Request of limit of 50000(!) (which MW moderated down to 5000) and timerange of 2005–2017 suggests this is a query from a badly-behaved bot or scraper. The UA used by this client was just an unchanged-from-defaults python-requests/x.y.z. In the future we should find time to heavily ratelimit or block default User-Agents per our own unenforced policy.

Details

Request ID
AW2NGujwx3rdj6D82Ozi
Request URL
en.wikipedia.org/w/index.php?limit=50000&title=Special%3AContributions&contribs=user&target=AxG&namespace=&tagfilter=&start=2005-01-01&end=2017-06-30
Stack Trace
#0 /srv/mediawiki/php-1.34.0-wmf.24/includes/libs/rdbms/database/Database.php(1573): Wikimedia\Rdbms\Database->getQueryExceptionAndLog(NULL, integer, string, string)
#1 /srv/mediawiki/php-1.34.0-wmf.24/includes/libs/rdbms/database/Database.php(1152): Wikimedia\Rdbms\Database->reportQueryError(NULL, integer, string, string, boolean)
#2 /srv/mediawiki/php-1.34.0-wmf.24/includes/libs/rdbms/database/Database.php(1806): Wikimedia\Rdbms\Database->query(string, string)
#3 /srv/mediawiki/php-1.34.0-wmf.24/includes/libs/rdbms/database/DBConnRef.php(68): Wikimedia\Rdbms\Database->select(array, array, array, string, array, array)
#4 /srv/mediawiki/php-1.34.0-wmf.24/includes/libs/rdbms/database/DBConnRef.php(315): Wikimedia\Rdbms\DBConnRef->__call(string, array)
#5 /srv/mediawiki/php-1.34.0-wmf.24/includes/specials/pagers/ContribsPager.php(205): Wikimedia\Rdbms\DBConnRef->select(array, array, array, string, array, array)
#6 /srv/mediawiki/php-1.34.0-wmf.24/includes/pager/IndexPager.php(263): ContribsPager->reallyDoQuery(string, integer, boolean)
#7 /srv/mediawiki/php-1.34.0-wmf.24/includes/pager/IndexPager.php(609): IndexPager->doQuery()
#8 /srv/mediawiki/php-1.34.0-wmf.24/includes/specials/SpecialContributions.php(226): IndexPager->getNumRows()
#9 /srv/mediawiki/php-1.34.0-wmf.24/includes/specialpage/SpecialPage.php(575): SpecialContributions->execute(NULL)
#10 /srv/mediawiki/php-1.34.0-wmf.24/includes/specialpage/SpecialPageFactory.php(611): SpecialPage->run(NULL)
#11 /srv/mediawiki/php-1.34.0-wmf.24/includes/MediaWiki.php(296): MediaWiki\Special\SpecialPageFactory->executePath(Title, RequestContext)
#12 /srv/mediawiki/php-1.34.0-wmf.24/includes/MediaWiki.php(896): MediaWiki->performRequest()
#13 /srv/mediawiki/php-1.34.0-wmf.24/includes/MediaWiki.php(527): MediaWiki->main()
#14 /srv/mediawiki/php-1.34.0-wmf.24/index.php(44): MediaWiki->run()
#15 /srv/mediawiki/w/index.php(3): require(string)
#16 {main}
Related Gerrit Patches:

Event Timeline

There are a very large number of changes, so older changes are hidden. Show Older Changes
TheDJ added a subscriber: TheDJ.Oct 30 2019, 1:30 PM

I think that adding a 'pager query' category to wgRateLimits that is used for these types of requests would be the most ideal.

That assumes that the rate is actually the problem, and not some sort of deeper cause to the specific query as @jcrespo seems to be pondering.

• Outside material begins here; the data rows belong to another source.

-- pv_equiv track=rewrite | github.com/JMcunst/Baekjoon-Algo | skict/no1_2nd.py | solution
-- ===== SOURCE A (Python) =====
-- from collections import Counter
--
-- def solution(goods):
--     answer = []
--     primary_dict = {}
--     answer_dict = {}
--     part_list = []
--
--     for good in goods:
--         primary_dict[good] = []
--         my_list = []
--
--         for i in range(len(good)):
--             k = i+1
--             while k <= len(good):
--                 if good[i:k] not in my_list:
--                     my_list.append(good[i:k])
--                 primary_dict[good].append(good[i:k])
--                 k += 1
--         part_list += my_list
--
--     counter = Counter(part_list)
--
--     for good, value in primary_dict.items():
--         answer_dict[good] = []
--         flag = True
--         length = -1
--         value.sort(key=len)
--         for i in range(len(value)):
--             if flag:
--                 if counter[value[i]] == 1:
--                     length = len(value[i])
--                     flag = False
--                     answer_dict[good].append(value[i])
--             else:
--                 if counter[value[i]] == 1 and len(value[i]) == length:
--                     answer_dict[good].append(value[i])
--
--     for good, words in answer_dict.items():
--         if words:
--             fw = list(set(words))
--             fw.sort()
--             for i, word in enumerate(fw):
--                 if i == 0:
--                     st = word
--                 else:
--                     st += ' '+word
--             answer.append(st)
--         else:
--             answer.append('None')
--             continue
--     return answer
-- ===== SOURCE B (Python) =====
-- def solution(goods):
--     # No global substring counter: per distinct good, search lengths ascending and
--     # test each candidate directly with Python's substring containment over the
--     # raw goods list (duplicates count), stopping at the first successful length.
--     answer = []
--     for good in dict.fromkeys(goods):
--         n = len(good)
--         result = 'None'
--         for L in range(1, n + 1):
--             uniq = {good[i:i + L] for i in range(n - L + 1)
--                     if sum(1 for h in goods if good[i:i + L] in h) == 1}
--             if uniq:
--                 result = ' '.join(sorted(uniq))
--                 break
--         answer.append(result)
--     return answer
-- ===== Notes on version B (the rewrite author's own statement) =====
-- stated objective: simpler
-- what changed: B drops A's global precomputation (per-good substring lists, the Counter of all deduped substrings, the length-sort and flag/length scan) entirely: per distinct good it searches lengths ascending with an early break and decides each candidate on the spot by counting, with direct substring containment 's in h', how many raw goods entries contain it; B trades speed on large inputs for this much shorter direct search.
import Mathlib
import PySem

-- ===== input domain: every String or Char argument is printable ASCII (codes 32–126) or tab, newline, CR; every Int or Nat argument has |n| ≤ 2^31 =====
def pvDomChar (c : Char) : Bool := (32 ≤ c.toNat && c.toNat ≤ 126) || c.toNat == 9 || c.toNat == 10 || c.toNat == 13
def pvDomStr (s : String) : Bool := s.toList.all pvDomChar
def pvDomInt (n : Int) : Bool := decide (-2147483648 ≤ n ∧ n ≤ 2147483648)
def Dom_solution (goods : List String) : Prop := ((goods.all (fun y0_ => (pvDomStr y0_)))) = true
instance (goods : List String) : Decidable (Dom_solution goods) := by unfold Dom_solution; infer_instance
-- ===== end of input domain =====

-- B drops A's global precomputation (per-good substring lists, Counter, length-sort, flag scan):
-- per distinct good it searches lengths ascending with early break, deciding each candidate by a
-- direct substring-containment count over the raw goods list (alternative; return value only).

-- ===== PORT A =====
def solution (goods : List String) : List String :=
  let first := goods.foldl
    (fun (st : PySem.Dict String (List String) × List String) good =>
      let inner := (PySem.List.pyRange 0 (PySem.Str.len good)).foldl
        (fun (st2 : PySem.Dict String (List String) × List String) i =>
          (PySem.List.pyRange (i + 1) (PySem.Str.len good + 1)).foldl
            (fun (st3 : PySem.Dict String (List String) × List String) k =>
              (st3.1.modify good [] (fun v => v ++ [PySem.Str.slice good (some i) (some k)]),
               if st3.2.contains (PySem.Str.slice good (some i) (some k)) then st3.2
               else st3.2 ++ [PySem.Str.slice good (some i) (some k)]))
            st2)
        (st.1.insert good [], [])
      (inner.1, st.2 ++ inner.2))
    (PySem.Dict.empty, [])
  let counter := PySem.Dict.counter first.2
  let answer_dict := first.1.items.foldl
    (fun (ad : PySem.Dict String (List String)) gv =>
      let value := PySem.List.sorted gv.2 (fun s => PySem.Str.len s)
      let scan := (PySem.List.pyRange 0 (value.length : Int)).foldl
        (fun (st : PySem.Dict String (List String) × Bool × Int) i =>
          let v := PySem.List.pyGetD value i ""
          if st.2.1 then
            if counter.getD v 0 == 1 then
              (st.1.modify gv.1 [] (fun w => w ++ [v]), false, PySem.Str.len v)
            else st
          else
            if counter.getD v 0 == 1 && PySem.Str.len v == st.2.2 then
              (st.1.modify gv.1 [] (fun w => w ++ [v]), st.2.1, st.2.2)
            else st)
        (ad.insert gv.1 [], true, -1)
      scan.1)
    PySem.Dict.empty
  answer_dict.items.foldl
    (fun (answer : List String) gw =>
      if gw.2.isEmpty then answer ++ ["None"]
      else
        let fw := PySem.List.sorted (PySem.Set.ofList gw.2) (fun x => x)
        answer ++ [(PySem.List.enumerate fw).foldl
          (fun s iw => if iw.1 == 0 then iw.2 else s ++ " " ++ iw.2) ""])
    []

-- ===== PORT B =====
def solution_alt (goods : List String) : List String :=
  (PySem.List.dedup goods).foldl
    (fun answer good =>
      let n := PySem.Str.len good
      answer ++ [((PySem.List.pyRange 1 (n + 1)).foldl
        (fun (st : String × Bool) L =>
          if st.2 then st
          else
            let uniq := (PySem.List.pyRange 0 (n - L + 1)).foldl
              (fun se i =>
                if (goods.foldl (fun acc h =>
                      if PySem.Str.isIn (PySem.Str.slice good (some i) (some (i + L))) h
                      then acc + 1 else acc) (0 : Int)) == 1 then
                  PySem.Set.add se (PySem.Str.slice good (some i) (some (i + L)))
                else se)
              PySem.Set.empty
            if uniq.isEmpty then st
            else (PySem.Str.join " " (PySem.List.sorted uniq (fun x => x)), true))
        ("None", false)).1])
    []

-- ===== PRECONDITION & SPEC =====
def Spec_solution (goods : List String) (out : List String) : Prop := out = solution_alt goods
instance (goods : List String) (out : List String) : Decidable (Spec_solution goods out) := by unfold Spec_solution; infer_instance

-- ===== CLAIM (what is proved, stated in full; the proofs are below) =====
def Claim_equal_solution : Prop := ∀ (goods : List String), Dom_solution goods → Spec_solution goods (solution goods)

This new limit is a significant pain in the ass. I'd be fine with throttling how often it can be used, but when browsing my own [over one quarter million] contributions, or any other highly-active editor's contributions [like a bot's], the ability to see more than 500 contributions at a time is a great time saver. Sometimes all I know if that I/a bot edited something in early 2019, but if I interpret that to mean January-March 2019, that can span 20,000 edits easily. Browsing 4 pages of edits is way better than browsing 40 such pages.

MER-C added a subscriber: MER-C.Oct 31 2019, 10:29 AM

Why not make the higher limits a privileged action, just like it is in the API?

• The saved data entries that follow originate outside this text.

-- pv_equiv track=rewrite | github.com/XS-MLVP/UnityChipForXiangShan | ut_frontend/bpu/tagesc/env/fake_global_history.py | calc_fh
-- ===== SOURCE A (Python) =====
-- GLOBAL_HISTORY_LEN = 256
--
-- def calc_fh(full_hist: int, folded_len: int, hist_len: int) -> int:
--     if folded_len == 0:
--         return 0
--     res = 0
--     g = full_hist & ((1 << hist_len) - 1)
--     mask = (1 << folded_len) - 1
--     for _ in range(0, min(GLOBAL_HISTORY_LEN, hist_len), folded_len):
--         res ^= g & mask
--         g >>= folded_len
--
--     return res
-- ===== SOURCE B (Python) =====
-- GLOBAL_HISTORY_LEN = 256
--
--
-- def _fold_chunks(g, folded_len, n):
--     # XOR of the n low chunks of folded_len bits of g, by divide and conquer.
--     if n <= 0:
--         return 0
--     if n == 1:
--         return g & ((1 << folded_len) - 1)
--     k = n // 2
--     lo = g & ((1 << (k * folded_len)) - 1)
--     hi = g >> (k * folded_len)
--     return _fold_chunks(lo, folded_len, k) ^ _fold_chunks(hi, folded_len, n - k)
--
--
-- def calc_fh(full_hist: int, folded_len: int, hist_len: int) -> int:
--     if folded_len == 0:
--         return 0
--     g = full_hist & ((1 << hist_len) - 1)
--     n = len(range(0, min(GLOBAL_HISTORY_LEN, hist_len), folded_len))
--     return _fold_chunks(g, folded_len, n)
-- ===== Notes on version B (the rewrite author's own statement) =====
-- stated objective: alternative
-- what changed: Replaces A's sequential shift-and-XOR loop over chunks (carrying a mutating shifted copy of the history) by a recursive divide-and-conquer fold: the chunk count is computed up front as len(range(...)) and the masked history is split into low/high halves whose chunk-XORs are combined, with no running shifted accumulator.
import Mathlib
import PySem

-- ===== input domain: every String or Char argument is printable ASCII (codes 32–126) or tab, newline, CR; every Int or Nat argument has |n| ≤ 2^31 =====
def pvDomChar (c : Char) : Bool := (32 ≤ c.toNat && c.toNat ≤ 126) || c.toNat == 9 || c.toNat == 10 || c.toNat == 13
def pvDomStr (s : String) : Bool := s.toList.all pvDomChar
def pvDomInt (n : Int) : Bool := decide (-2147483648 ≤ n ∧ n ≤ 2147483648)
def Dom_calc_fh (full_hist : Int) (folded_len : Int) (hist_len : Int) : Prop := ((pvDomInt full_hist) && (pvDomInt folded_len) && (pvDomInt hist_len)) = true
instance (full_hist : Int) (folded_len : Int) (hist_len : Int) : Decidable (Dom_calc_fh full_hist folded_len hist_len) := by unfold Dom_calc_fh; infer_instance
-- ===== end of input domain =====

-- B replaces A's sequential shift-and-XOR loop by a divide-and-conquer chunk fold (alternative decomposition, not faster).
-- ===== PORT A =====
-- Literal port of A: a fold over range(0, min(256, hist_len), folded_len) carrying (res, g),
-- XORing the masked low chunk into res and shifting g right each step.
-- '.toNat' on the shift amounts: Python raises on a negative shift count; Pre_ excludes those inputs.
def calc_fh (full_hist : Int) (folded_len : Int) (hist_len : Int) : Int :=
  if folded_len = 0 then 0
  else
    let g := PySem.Int.band full_hist ((1 <<< hist_len.toNat) - 1)
    let mask := (1 <<< folded_len.toNat) - 1
    ((PySem.List.pyRange 0 (min 256 hist_len) folded_len).foldl
      (fun st _ => (PySem.Int.bxor st.1 (PySem.Int.band st.2 mask), st.2 >>> folded_len.toNat))
      ((0 : Int), g)).1

-- ===== PORT B =====
-- Port of Source B's _fold_chunks: divide and conquer on the chunk count n.
def foldChunksB (g : Int) (folded_len : Int) (n : Int) : Int :=
  if _h0 : n ≤ 0 then 0
  else if _h1 : n = 1 then PySem.Int.band g ((1 <<< folded_len.toNat) - 1)
  else
    let k := PySem.Int.floordiv n 2
    PySem.Int.bxor
      (foldChunksB (PySem.Int.band g ((1 <<< (k * folded_len).toNat) - 1)) folded_len k)
      (foldChunksB (g >>> (k * folded_len).toNat) folded_len (n - k))
termination_by n.toNat
decreasing_by
  · have hk : PySem.Int.floordiv n 2 = n / 2 := PySem.Int.floordiv_eq_ediv_of_pos (by omega)
    rw [hk]; omega
  · have hk : PySem.Int.floordiv n 2 = n / 2 := PySem.Int.floordiv_eq_ediv_of_pos (by omega)
    rw [hk]; omega

def calc_fh_alt (full_hist : Int) (folded_len : Int) (hist_len : Int) : Int :=
  if folded_len = 0 then 0
  else
    let g := PySem.Int.band full_hist ((1 <<< hist_len.toNat) - 1)
    let n := PySem.List.len (PySem.List.pyRange 0 (min 256 hist_len) folded_len)
    foldChunksB g folded_len n

-- ===== PRECONDITION & SPEC =====
-- Pre_ excludes exactly the inputs on which Python A raises ValueError (a negative shift count):
-- folded_len < 0, or folded_len > 0 with hist_len < 0. With folded_len = 0 A returns 0 before any shift.
def Pre_calc_fh (full_hist : Int) (folded_len : Int) (hist_len : Int) : Prop :=
  folded_len = 0 ∨ (0 < folded_len ∧ 0 ≤ hist_len)
instance (full_hist : Int) (folded_len : Int) (hist_len : Int) : Decidable (Pre_calc_fh full_hist folded_len hist_len) := by unfold Pre_calc_fh; infer_instance

def pvWitness_calc_fh : Int × Int × Int := (5, 3, 8)

def Spec_calc_fh (full_hist : Int) (folded_len : Int) (hist_len : Int) (out : Int) : Prop := out = calc_fh_alt full_hist folded_len hist_len
instance (full_hist : Int) (folded_len : Int) (hist_len : Int) (out : Int) : Decidable (Spec_calc_fh full_hist folded_len hist_len out) := by unfold Spec_calc_fh; infer_instance

-- ===== CLAIM (what is proved, stated in full; the proofs are below) =====
def Claim_equal_calc_fh : Prop := ∀ (full_hist : Int) (folded_len : Int) (hist_len : Int), Dom_calc_fh full_hist folded_len hist_len → Pre_calc_fh full_hist folded_len hist_len → Spec_calc_fh full_hist folded_len hist_len (calc_fh full_hist folded_len hist_len)
-- ===== LEMMAS AND PROOFS =====

-- Nat-level spec of the chunk XOR: SN F G n = XOR of the n low F-bit chunks of G.
def SN (F : Nat) : Nat → Nat → Nat
  | _, 0 => 0
  | G, n + 1 => (G &&& (2 ^ F - 1)) ^^^ SN F (G >>> F) n

-- Nat-level mirror of foldChunksB (fuel = chunk count).
def BN (F G n : Nat) : Nat :=
  if n = 0 then 0
  else if n = 1 then G &&& (2 ^ F - 1)
  else BN F (G &&& (2 ^ (n / 2 * F) - 1)) (n / 2) ^^^ BN F (G >>> (n / 2 * F)) (n - n / 2)
termination_by n
decreasing_by all_goals omega

theorem and_and_mask (G F m : Nat) (h : F ≤ m) :
    (G &&& (2 ^ m - 1)) &&& (2 ^ F - 1) = G &&& (2 ^ F - 1) := by
  apply Nat.eq_of_testBit_eq
  intro i
  simp only [Nat.testBit_and, Nat.testBit_two_pow_sub_one]
  by_cases hi : i < F
  · simp [hi, show i < m by omega]
  · simp [hi]

theorem and_mask_shift (G F m : Nat) (h : F ≤ m) :
    (G &&& (2 ^ m - 1)) >>> F = (G >>> F) &&& (2 ^ (m - F) - 1) := by
  apply Nat.eq_of_testBit_eq
  intro j
  simp only [Nat.testBit_shiftRight, Nat.testBit_and, Nat.testBit_two_pow_sub_one]
  by_cases hj : j < m - F
  · simp [hj, show F + j < m by omega]
  · simp [hj, show ¬ F + j < m by omega]

theorem SN_split (F : Nat) (k m G : Nat) :
    SN F G (k + m) = SN F (G &&& (2 ^ (k * F) - 1)) k ^^^ SN F (G >>> (k * F)) m := by
  induction k generalizing G with
  | zero => simp [SN]
  | succ k ih =>
    have hstep : k + 1 + m = (k + m) + 1 := by omega
    rw [hstep]
    show (G &&& (2 ^ F - 1)) ^^^ SN F (G >>> F) (k + m) = _
    rw [ih (G >>> F)]
    have hmul : (k + 1) * F = k * F + F := by rw [Nat.succ_mul]
    have e1 : (G &&& (2 ^ ((k + 1) * F) - 1)) &&& (2 ^ F - 1) = G &&& (2 ^ F - 1) :=
      and_and_mask G F ((k + 1) * F) (by omega)
    have e2 : (G &&& (2 ^ ((k + 1) * F) - 1)) >>> F = (G >>> F) &&& (2 ^ (k * F) - 1) := by
      rw [and_mask_shift G F ((k + 1) * F) (by omega)]
      rw [show (k + 1) * F - F = k * F from by omega]
    have e3 : G >>> ((k + 1) * F) = (G >>> F) >>> (k * F) := by
      rw [← Nat.shiftRight_add]
      rw [show F + k * F = (k + 1) * F from by omega]
    show _ = ((G &&& (2 ^ ((k + 1) * F) - 1)) &&& (2 ^ F - 1)) ^^^
        SN F ((G &&& (2 ^ ((k + 1) * F) - 1)) >>> F) k ^^^ SN F (G >>> ((k + 1) * F)) m
    rw [e1, e2, e3, Nat.xor_assoc]

theorem BN_eq_SN (F : Nat) (G n : Nat) : BN F G n = SN F G n := by
  induction n using Nat.strong_induction_on generalizing G with
  | _ n ih =>
    match n with
    | 0 => simp [BN, SN]
    | 1 => simp [BN, SN]
    | (m + 2) =>
      rw [BN]
      simp only [show ¬ (m + 2 = 0) by omega, show ¬ (m + 2 = 1) by omega, if_false]
      rw [ih ((m + 2) / 2) (by omega), ih ((m + 2) - (m + 2) / 2) (by omega),
        ← SN_split F ((m + 2) / 2) ((m + 2) - (m + 2) / 2) G]
      congr 1
      omega

theorem int_mask_cast' (m : Nat) : (((1 <<< m : Nat) : Int)) - 1 = (((2 ^ m - 1 : Nat)) : Int) := by
  rw [Nat.one_shiftLeft]
  have h : 1 ≤ 2 ^ m := Nat.one_le_two_pow
  push_cast [h]
  ring

theorem cast_pow_sub_one (m : Nat) : (((2 ^ m : Nat)) : Int) - 1 = (((2 ^ m - 1 : Nat)) : Int) := by
  have h : 1 ≤ 2 ^ m := Nat.one_le_two_pow
  push_cast [h]
  ring

theorem int_shiftRight_natCast (G F : Nat) : ((G : Int) >>> F) = ((G >>> F : Nat) : Int) := by
  exact_mod_cast rfl

-- A's loop only uses the length of the range list: its fold from state (↑R, ↑G) returns ↑(R ^^^ SN F G len).
theorem foldA (F : Nat) (l : List Int) (R G : Nat) :
    ((l.foldl
      (fun st _ => (PySem.Int.bxor st.1 (PySem.Int.band st.2 (((2 ^ F - 1 : Nat)) : Int)), st.2 >>> F))
      (((R : Nat) : Int), ((G : Nat) : Int))).1 : Int) = ((R ^^^ SN F G l.length : Nat) : Int) := by
  induction l generalizing R G with
  | nil => simp [SN]
  | cons x l ih =>
    simp only [List.foldl_cons, List.length_cons]
    rw [PySem.Int.band_natCast, PySem.Int.bxor_natCast, int_shiftRight_natCast, ih]
    rw [show SN F G (l.length + 1) = (G &&& (2 ^ F - 1)) ^^^ SN F (G >>> F) l.length from rfl]
    rw [Nat.xor_assoc]

theorem foldChunksB_cast (F : Nat) (N : Nat) : ∀ (n : Int), n.toNat ≤ N → ∀ (G : Nat),
    foldChunksB ((G : Nat) : Int) ((F : Nat) : Int) n = ((BN F G n.toNat : Nat) : Int) := by
  induction N with
  | zero =>
    intro n hn G
    rw [foldChunksB, BN]
    simp [show n ≤ 0 by omega, show n.toNat = 0 by omega]
  | succ N ih =>
    intro n hn G
    rw [foldChunksB, BN]
    by_cases h0 : n ≤ 0
    · simp [h0, show n.toNat = 0 by omega]
    · simp only [dif_neg h0]
      by_cases h1 : n = 1
      · subst h1
        simp only [dite_true, if_true, Int.toNat_natCast, Int.toNat_one,
          if_neg (by omega : ¬ (1 = 0))]
        rw [int_mask_cast', PySem.Int.band_natCast]
      · simp only [dif_neg h1]
        have h2 : 2 ≤ n := by omega
        have hk : PySem.Int.floordiv n 2 = ((n.toNat / 2 : Nat) : Int) := by
          rw [show n = ((n.toNat : Nat) : Int) from by omega]
          exact_mod_cast PySem.Int.floordiv_natCast n.toNat 2
        have hkF : ((PySem.Int.floordiv n 2) * ((F : Nat) : Int)).toNat = n.toNat / 2 * F := by
          rw [hk]; exact_mod_cast Int.toNat_natCast _
        rw [hkF, int_mask_cast', PySem.Int.band_natCast, int_shiftRight_natCast]
        rw [ih (PySem.Int.floordiv n 2) (by rw [hk]; omega),
            ih (n - PySem.Int.floordiv n 2) (by rw [hk]; omega),
            PySem.Int.bxor_natCast]
        rw [show (PySem.Int.floordiv n 2).toNat = n.toNat / 2 from by rw [hk]; omega,
            show (n - PySem.Int.floordiv n 2).toNat = n.toNat - n.toNat / 2 from by rw [hk]; omega]
        simp only [if_neg (by omega : ¬ (n.toNat = 0)), if_neg (by omega : ¬ (n.toNat = 1))]

-- ===== VERDICT (by name: the statement is the Claim_ definition above) =====
theorem calc_fh_spec : Claim_equal_calc_fh := by
  intro full_hist folded_len hist_len _hdom hpre
  unfold Spec_calc_fh
  rcases hpre with h0 | ⟨hf, hh⟩
  · simp [calc_fh, calc_fh_alt, h0]
  · have hfne : ¬ (folded_len = 0) := by omega
    rw [calc_fh, calc_fh_alt, if_neg hfne, if_neg hfne]
    simp only [Nat.one_shiftLeft, cast_pow_sub_one]
    set g := PySem.Int.band full_hist (((2 ^ hist_len.toNat - 1 : Nat)) : Int) with hg
    have hgnn : 0 ≤ g := by
      rw [hg, PySem.Int.band_comm]
      apply PySem.Int.band_nonneg_of_nonneg_left
      exact_mod_cast Nat.zero_le _
    have hgG : g = ((g.toNat : Nat) : Int) := by omega
    have hF : folded_len = ((folded_len.toNat : Nat) : Int) := by omega
    set l := PySem.List.pyRange 0 (min 256 hist_len) folded_len with hl
    have hA := foldA folded_len.toNat l 0 g.toNat
    simp only [← hgG, Nat.cast_zero, Nat.zero_xor] at hA
    rw [hA]
    have hlen : PySem.List.len l = ((l.length : Nat) : Int) := by
      rw [PySem.List.len_eq]
    rw [hlen]
    conv_rhs => rw [hgG, hF]
    rw [foldChunksB_cast folded_len.toNat l.length _ (by simp)]
    rw [show (((l.length : Nat) : Int)).toNat = l.length from by simp]
    rw [BN_eq_SN]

SD0001 added a subscriber: SD0001.Nov 1 2019, 7:41 AM

Why not make the higher limits a privileged action, just like it is in the API?

Why should that be? It's not just admins who would be benefited from being able to see >500 revisions per page.

In very large wikis users may still be able to make timeout queries such as P9520 even if the limit is 50 (or even 1).

Jc86035 added a subscriber: Jc86035.Nov 4 2019, 3:20 PM

CPT: please take a new look, thanks :)

I think it would be interesting to try adding a per-user concurrency limit of say 2, enforced with PoolCounter. I don't think PoolCounter has been used in that way before, but I think it should work. I'm assuming the slow query times were caused by an overload, which was in turn caused by high concurrency, which seems to be the conclusion of the comments above, but I haven't verified that. I'm not sure if also adding rate limits would be useful -- a concurrency limit implicitly limits the rate. The only advantage of a rate limit would be to prevent large numbers of cheap queries, but I'm not sure if it's worth preventing that.

If the user is not logged in, we would use the IP address in the PoolCounter key instead of the username, which brings with it the risk of unintentionally limiting shared IPs. It's better than the alternatives, I just think it affects how we tune the "maxqueue" configuration variable and how we decide what error message to deliver when maxqueue is exceeded.

To get more specific about the implementation: PoolCounterWorkViaCallback can be used. ContribsPager would supply an error callback, which is called with a Status object. If there was an error, it should show an error page, wrapping the message from the Status in some message specific to ContribsPager. For page views, the wrapper message is "Sorry, the servers are overloaded at the moment. Too many users are trying to view this page. Please wait a while before you try to access this page again." For this per-user concurrency limit, the message could instead say that too many requests are being made with your username or from your IP address.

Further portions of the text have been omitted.